There's a non-unicode Bengali font in one of our latest products, which fortunately has some online converters. The converted text matches the appearance of the author's PDF.

For example: 
AviwkbMi > আরশিনগর

It would be good to find a way to automate this within an MS Word manuscript, particularly with more sophisticated scripts. Would anyone have any advice? Thanks.

Comments

  • Hin-Tak Leung
    Hin-Tak Leung Posts: 363
    I imagine that it would be possible to automate - since it is possible to automate creation/modification of MS word documents with markup/layouts. The usual tools are the older COM, vba, etc. The questions are: (1) is the volume of docs that need converting going to be worth the effort? (2) are they similar enough to make it more straight forward, or random hacked up semi broken docs all need to be converted.

    If you could go into these two in more detail.
  • A few years ago tools like this were quite common when many applications were still in transition to Unicode and they are probably still around.

    There is probably a way of using VB in Word to do the conversion. What will probably be the biggest effort is creating the conversion table from ascii encoding to utf8. As there is an online converter existing, they may be willing to let you have their table to incorporate into a VB macro.
  • KP Mawhood
    KP Mawhood Posts: 296
    Thanks for these insights! This is extremely helpful.

    @Hin-Tak Leung
    (1) Is the volume of docs that need converting going to be worth the effort? 
    Unlikely, but we evangelize unicode compliance and it's a useful learning mechanism.

    (2) A
    re they similar enough to make it more straight forward, or random hacked up semi broken docs all need to be converted.
    The authors submits a word document and a PDF. Typically, the majority of the text is English and the fonts within tend to be largely unicode compliant. Non-unicode fonts are used for specific non-English clauses (e.g. Coptic, Greek, Bengali etc).

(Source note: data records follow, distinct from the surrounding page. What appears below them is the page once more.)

-- one cons-step of the flatMap/filterMap transposition, as a permutation
lemma pv_cons_flatMap_perm {β γ : Type} (ys : List β) (g : β → Option γ) (h : β → List γ) :
    (ys.flatMap (fun y => match g y with | some c => c :: h y | none => h y)).Perm
      (ys.filterMap g ++ ys.flatMap h) := by
  induction ys with
  | nil => rfl
  | cons y ys ih =>
    rw [List.flatMap_cons, List.filterMap_cons, List.flatMap_cons]
    cases hg : g y with
    | none =>
      exact (ih.append_left (h y)).trans (List.perm_append_comm_assoc _ _ _)
    | some c =>
      exact List.Perm.cons c ((ih.append_left (h y)).trans (List.perm_append_comm_assoc _ _ _))

-- the full transposition: row-major and position-major offer streams are permutations
lemma pv_transpose_perm {α β γ : Type} (xs : List α) (ys : List β) (f : α → β → Option γ) :
    (xs.flatMap fun x => ys.filterMap fun y => f x y).Perm
      (ys.flatMap fun y => xs.filterMap fun x => f x y) := by
  induction xs with
  | nil => simp
  | cons x xs ih =>
    rw [List.flatMap_cons]
    have h2 : (ys.flatMap fun y => (x :: xs).filterMap fun x' => f x' y)
        = ys.flatMap fun y => match f x y with
            | some c => c :: (xs.filterMap fun x' => f x' y)
            | none => xs.filterMap fun x' => f x' y := by
      apply List.flatMap_congr
      intro y _
      rw [List.filterMap_cons]
      cases f x y <;> rfl
    rw [h2]
    exact ((ih.append_left _).trans (List.Perm.refl _)).trans
      (pv_cons_flatMap_perm ys (fun y => f x y) (fun y => xs.filterMap fun x' => f x' y)).symm

lemma pv_mem_block {group2 : List (List String)} {i : Int} {t : Int × Int × String × String}
    (h : t ∈ pvBlock group2 i) : t.1 = i := by
  unfold pvBlock at h
  rw [List.mem_filterMap] at h
  obtain ⟨jr, _, hjr⟩ := h
  split at hjr
  · cases hjr; rfl
  · cases hjr

lemma pv_block_pairwise (group2 : List (List String)) (i : Int) :
    (pvBlock group2 i).Pairwise (fun a b => pvKey a < pvKey b) := by
  unfold pvBlock
  rw [List.pairwise_filterMap]
  refine (PySem.List.pairwise_lt_enumerate group2 0).imp ?_
  intro p q hpq b hb b' hb'
  split at hb
  · cases hb
    split at hb'
    · cases hb'
      simp [pvKey, Prod.Lex.toLex_lt_toLex, hpq]
    · cases hb'
  · cases hb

    The "brokenness" of these docs varies between authors. From my limited understanding, they mostly seem good. But, the embedded font inventory of some PDFs includes hundreds of duplicate fonts. Would this cause a problem?

    The unicode mapping varies from font-to-font, with little if any consistency. Currently I'm mapping glyph-to-character by eye – which risks human error – or using Word plugins where I can find them. For the actual conversion we outsource to some extent.

    A friend mentioned that you could use an MS Word python library, would this also work? Or is it better to use VBA, COM? 
  • KP Mawhood
    KP Mawhood Posts: 296
    Apart from online conversion tools, or Word plugins, what type of tools do you mean? Can you give any examples?

    You're right, the conversion table is quite time consuming. I had not even thought to contact the creators of the online converter. That's a great idea! We've been in touch for plugins before, and everyone's been very helpful. 
  • The python-docx library should do the job: https://python-docx.readthedocs.io/en/latest/
    You can easily loop through the paragraphs of a document, converting the runs of paragraphs that are using the Bijoy fonts you’ve identified.

    For the conversion, some people have already done most of the work which you can find on github: https://github.com/search?utf8=✓&q=bijoy like for example in https://github.com/bahar/BijoyToUnicode/blob/master/bijoy2unicode.php.
    It just needs to be translated to Python.
  • Hin-Tak Leung
    Hin-Tak Leung Posts: 363
    edited May 2016
    I am somewhat more familiar with pdf than MS word, but I imagine the possibilities are the same.


    ...

    The "brokenness" of these docs varies between authors. From my limited understanding, they mostly seem good. But, the embedded font inventory of some PDFs includes hundreds of duplicate fonts. Would this cause a problem?

    The unicode mapping varies from font-to-font, with little if any consistency. Currently I'm mapping glyph-to-character by eye – which risks human error – or using Word plugins where I can find them. For the actual conversion we outsource to some extent.


    ...

    Not sure what you mean by that - if you can automate , whatever number of fonts you use is just a number. It might be easier with pdfs with embedded fonts as they will be subsetted (and therefore only contain used glyphs) - and you can scan fonts within pdfs for PUA usage. The mapping from the PUA to unicode should be available from the font vendor? Or should be consistent per font vendor. Shouldn't need to guess?
  • > Non-unicode fonts are used for specific non-English clauses (e.g. Coptic, Greek, Bengali etc).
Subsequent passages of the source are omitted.